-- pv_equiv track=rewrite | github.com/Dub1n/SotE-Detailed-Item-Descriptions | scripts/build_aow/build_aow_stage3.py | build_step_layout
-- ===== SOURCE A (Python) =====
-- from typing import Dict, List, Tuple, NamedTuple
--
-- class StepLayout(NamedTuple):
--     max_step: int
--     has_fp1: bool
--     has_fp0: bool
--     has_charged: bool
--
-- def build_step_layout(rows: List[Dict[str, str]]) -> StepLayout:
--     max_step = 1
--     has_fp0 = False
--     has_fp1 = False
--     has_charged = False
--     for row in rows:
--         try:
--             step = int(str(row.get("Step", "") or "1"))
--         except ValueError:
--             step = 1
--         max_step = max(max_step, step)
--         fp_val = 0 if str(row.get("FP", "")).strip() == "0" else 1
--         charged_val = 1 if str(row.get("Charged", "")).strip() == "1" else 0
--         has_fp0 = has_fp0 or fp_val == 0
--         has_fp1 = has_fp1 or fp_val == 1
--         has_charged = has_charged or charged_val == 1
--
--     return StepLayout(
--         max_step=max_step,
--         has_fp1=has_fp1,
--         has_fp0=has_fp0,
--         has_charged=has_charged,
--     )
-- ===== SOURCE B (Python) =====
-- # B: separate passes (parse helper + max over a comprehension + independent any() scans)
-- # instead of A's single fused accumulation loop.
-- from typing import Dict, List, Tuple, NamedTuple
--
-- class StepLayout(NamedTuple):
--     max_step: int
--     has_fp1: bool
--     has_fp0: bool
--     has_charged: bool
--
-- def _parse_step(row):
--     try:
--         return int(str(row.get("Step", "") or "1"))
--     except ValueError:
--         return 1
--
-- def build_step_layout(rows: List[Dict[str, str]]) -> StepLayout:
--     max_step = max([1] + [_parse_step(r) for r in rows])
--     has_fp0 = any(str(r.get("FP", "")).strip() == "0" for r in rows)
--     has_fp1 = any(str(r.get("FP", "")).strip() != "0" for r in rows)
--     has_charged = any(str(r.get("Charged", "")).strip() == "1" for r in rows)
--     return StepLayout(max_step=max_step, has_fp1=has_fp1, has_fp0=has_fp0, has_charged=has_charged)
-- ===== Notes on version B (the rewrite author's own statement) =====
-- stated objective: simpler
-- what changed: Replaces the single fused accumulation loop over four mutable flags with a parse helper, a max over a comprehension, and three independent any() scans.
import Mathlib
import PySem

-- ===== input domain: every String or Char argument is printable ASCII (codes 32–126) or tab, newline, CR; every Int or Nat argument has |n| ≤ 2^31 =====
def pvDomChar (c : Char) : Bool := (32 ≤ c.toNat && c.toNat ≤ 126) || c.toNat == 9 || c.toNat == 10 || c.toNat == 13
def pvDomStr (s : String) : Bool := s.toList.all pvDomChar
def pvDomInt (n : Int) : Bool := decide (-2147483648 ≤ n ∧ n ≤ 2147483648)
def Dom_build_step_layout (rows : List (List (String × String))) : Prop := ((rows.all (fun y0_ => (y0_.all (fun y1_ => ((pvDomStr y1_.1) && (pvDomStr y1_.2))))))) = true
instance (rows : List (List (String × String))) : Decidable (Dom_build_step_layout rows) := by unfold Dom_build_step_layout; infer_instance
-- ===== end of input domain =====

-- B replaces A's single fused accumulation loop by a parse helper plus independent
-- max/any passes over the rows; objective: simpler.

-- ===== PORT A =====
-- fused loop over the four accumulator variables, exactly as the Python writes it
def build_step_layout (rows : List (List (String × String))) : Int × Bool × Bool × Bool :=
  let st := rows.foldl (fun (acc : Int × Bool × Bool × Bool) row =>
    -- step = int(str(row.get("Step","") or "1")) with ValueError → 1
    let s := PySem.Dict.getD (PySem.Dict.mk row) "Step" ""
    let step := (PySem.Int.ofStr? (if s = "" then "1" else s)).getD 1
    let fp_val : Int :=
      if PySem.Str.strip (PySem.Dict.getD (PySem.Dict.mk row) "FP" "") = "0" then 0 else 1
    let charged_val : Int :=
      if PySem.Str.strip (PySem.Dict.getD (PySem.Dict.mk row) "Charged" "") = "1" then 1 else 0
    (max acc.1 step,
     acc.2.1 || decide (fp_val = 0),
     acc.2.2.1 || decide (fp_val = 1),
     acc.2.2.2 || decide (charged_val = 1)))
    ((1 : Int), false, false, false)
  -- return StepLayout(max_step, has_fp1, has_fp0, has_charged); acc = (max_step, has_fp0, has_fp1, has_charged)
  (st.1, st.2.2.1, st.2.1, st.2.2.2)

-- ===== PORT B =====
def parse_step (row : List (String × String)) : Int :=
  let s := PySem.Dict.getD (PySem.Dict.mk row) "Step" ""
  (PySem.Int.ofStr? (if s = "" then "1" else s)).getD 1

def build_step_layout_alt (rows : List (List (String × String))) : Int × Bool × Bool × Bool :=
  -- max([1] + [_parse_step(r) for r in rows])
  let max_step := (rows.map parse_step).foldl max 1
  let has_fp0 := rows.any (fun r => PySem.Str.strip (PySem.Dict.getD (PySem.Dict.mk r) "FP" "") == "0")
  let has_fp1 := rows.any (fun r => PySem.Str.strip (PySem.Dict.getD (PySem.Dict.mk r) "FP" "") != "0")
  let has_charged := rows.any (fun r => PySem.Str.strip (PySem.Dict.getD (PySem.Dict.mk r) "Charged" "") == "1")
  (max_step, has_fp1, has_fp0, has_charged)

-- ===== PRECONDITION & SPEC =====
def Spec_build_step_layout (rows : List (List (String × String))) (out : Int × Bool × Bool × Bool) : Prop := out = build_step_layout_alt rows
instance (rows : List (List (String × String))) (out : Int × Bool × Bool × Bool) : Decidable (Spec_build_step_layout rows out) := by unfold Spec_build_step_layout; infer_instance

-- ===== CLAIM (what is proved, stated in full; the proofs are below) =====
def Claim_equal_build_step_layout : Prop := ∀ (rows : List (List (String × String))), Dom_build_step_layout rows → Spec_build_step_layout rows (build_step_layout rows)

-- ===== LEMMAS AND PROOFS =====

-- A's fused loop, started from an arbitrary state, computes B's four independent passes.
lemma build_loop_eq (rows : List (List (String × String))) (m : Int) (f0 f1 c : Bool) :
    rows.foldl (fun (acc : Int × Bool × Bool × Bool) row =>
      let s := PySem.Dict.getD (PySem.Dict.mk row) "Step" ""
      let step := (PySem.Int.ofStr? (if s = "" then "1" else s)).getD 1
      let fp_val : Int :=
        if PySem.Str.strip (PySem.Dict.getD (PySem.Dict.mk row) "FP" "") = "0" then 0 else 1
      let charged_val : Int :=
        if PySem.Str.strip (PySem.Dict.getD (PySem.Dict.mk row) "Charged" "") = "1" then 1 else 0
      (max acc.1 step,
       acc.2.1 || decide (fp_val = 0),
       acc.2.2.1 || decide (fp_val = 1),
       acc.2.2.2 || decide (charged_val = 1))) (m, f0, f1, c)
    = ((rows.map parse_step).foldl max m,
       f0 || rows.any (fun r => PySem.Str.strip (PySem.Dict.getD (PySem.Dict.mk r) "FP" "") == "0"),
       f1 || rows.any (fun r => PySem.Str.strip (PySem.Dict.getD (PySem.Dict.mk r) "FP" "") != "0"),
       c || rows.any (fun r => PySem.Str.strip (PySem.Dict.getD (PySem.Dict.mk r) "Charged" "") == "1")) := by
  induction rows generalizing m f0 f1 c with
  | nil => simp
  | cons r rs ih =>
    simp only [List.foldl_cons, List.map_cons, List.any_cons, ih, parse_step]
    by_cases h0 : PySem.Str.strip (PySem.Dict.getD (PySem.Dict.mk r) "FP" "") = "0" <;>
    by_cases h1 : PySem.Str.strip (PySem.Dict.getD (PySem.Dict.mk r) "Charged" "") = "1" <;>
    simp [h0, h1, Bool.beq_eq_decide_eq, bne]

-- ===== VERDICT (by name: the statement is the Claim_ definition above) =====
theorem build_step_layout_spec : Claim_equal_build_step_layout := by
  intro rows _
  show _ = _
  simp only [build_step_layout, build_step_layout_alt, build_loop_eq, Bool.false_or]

• AIM OF THE EXERCISE: Your answer consists solely of the lines from the top of the records above through the line that contains "fp_val = 0 if", each echoed exactly.

• SOLUTION FOR THIS PROBLEM:
-- pv_equiv track=rewrite | github.com/Dub1n/SotE-Detailed-Item-Descriptions | scripts/build_aow/build_aow_stage3.py | build_step_layout
-- ===== SOURCE A (Python) =====
-- from typing import Dict, List, Tuple, NamedTuple
--
-- class StepLayout(NamedTuple):
--     max_step: int
--     has_fp1: bool
--     has_fp0: bool
--     has_charged: bool
--
-- def build_step_layout(rows: List[Dict[str, str]]) -> StepLayout:
--     max_step = 1
--     has_fp0 = False
--     has_fp1 = False
--     has_charged = False
--     for row in rows:
--         try:
--             step = int(str(row.get("Step", "") or "1"))
--         except ValueError:
--             step = 1
--         max_step = max(max_step, step)
--         fp_val = 0 if str(row.get("FP", "")).strip() == "0" else 1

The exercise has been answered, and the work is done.